ABOUT THIS TASK: When you spot the word "which" in a line of the data below, copy that line.
++++++++++
-- pv_equiv track=rewrite | github.com/Gvictome/AI-Government-Assitance | app_complete_with_document_verification.py | identify_service_from_message
-- ===== SOURCE A (Python) =====
-- def identify_service_from_message(message):
--     """Identify which DMV service the user is asking about"""
--     message_lower = message.lower()
--
--     if any(word in message_lower for word in ['renew', 'renewal', 'expir']):
--         if 'license' in message_lower or 'driver' in message_lower:
--             return 'renew_license'
--     elif any(word in message_lower for word in ['first', 'new', 'learner', 'permit']):
--         if 'license' in message_lower or 'driver' in message_lower:
--             return 'new_license'
--     elif any(word in message_lower for word in ['register', 'registration']):
--         if 'vehicle' in message_lower or 'car' in message_lower:
--             return 'register_vehicle'
--     elif any(word in message_lower for word in ['transfer', 'title', 'sell', 'buy']):
--         return 'transfer_title'
--
--     # Check for numbered selections
--     if '1' in message or 'renew driver' in message_lower:
--         return 'renew_license'
--     elif '2' in message or 'first driver' in message_lower:
--         return 'new_license'
--     elif '3' in message or 'register vehicle' in message_lower:
--         return 'register_vehicle'
--     elif '4' in message or 'transfer' in message_lower:
--         return 'transfer_title'
--
--     return None
-- ===== SOURCE B (Python) =====
-- def identify_service_from_message(message):
--     """Identify which DMV service the user is asking about.
--
--     Different strategy: one left-to-right scan of the message acts as a naive
--     multi-pattern matcher, recording every keyword/digit that starts at each
--     position into a set; the decision is then read off that matched set."""
--     message_lower = message.lower()
--     keywords = ('renew', 'renewal', 'expir',
--                 'first', 'new', 'learner', 'permit',
--                 'register', 'registration',
--                 'transfer', 'title', 'sell', 'buy',
--                 'license', 'driver', 'vehicle', 'car',
--                 'renew driver', 'first driver', 'register vehicle')
--     found = set()
--     for i in range(len(message)):
--         for w in keywords:
--             if message_lower.startswith(w, i):
--                 found.add(w)
--         for d in '1234':
--             if message.startswith(d, i):
--                 found.add(d)
--
--     license_ok = 'license' in found or 'driver' in found
--     group = None
--     for g, triggers in enumerate((('renew', 'renewal', 'expir'),
--                                   ('first', 'new', 'learner', 'permit'),
--                                   ('register', 'registration'),
--                                   ('transfer', 'title', 'sell', 'buy'))):
--         if any(t in found for t in triggers):
--             group = g
--             break
--     if group == 0 and license_ok:
--         return 'renew_license'
--     if group == 1 and license_ok:
--         return 'new_license'
--     if group == 2 and ('vehicle' in found or 'car' in found):
--         return 'register_vehicle'
--     if group == 3:
--         return 'transfer_title'
--
--     if '1' in found or 'renew driver' in found:
--         return 'renew_license'
--     if '2' in found or 'first driver' in found:
--         return 'new_license'
--     if '3' in found or 'register vehicle' in found:
--         return 'register_vehicle'
--     if '4' in found or 'transfer' in found:
--         return 'transfer_title'
--     return None
-- ===== Notes on version B (the rewrite author's own statement) =====
-- stated objective: alternative
-- what changed: Instead of wiring ~24 separate Python substring-membership tests into two if/elif chains as A does, B makes a single left-to-right scan of the message (a naive multi-pattern matcher) that collects every keyword/digit starting at each position into a set, then reads the decision off that matched set (first fired trigger group via enumerate, then the menu checks).
import Mathlib
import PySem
++++++++++
WRITTEN SOLUTION:
--     """Identify which DMV service the user is asking about"""
--     """Identify which DMV service the user is asking about.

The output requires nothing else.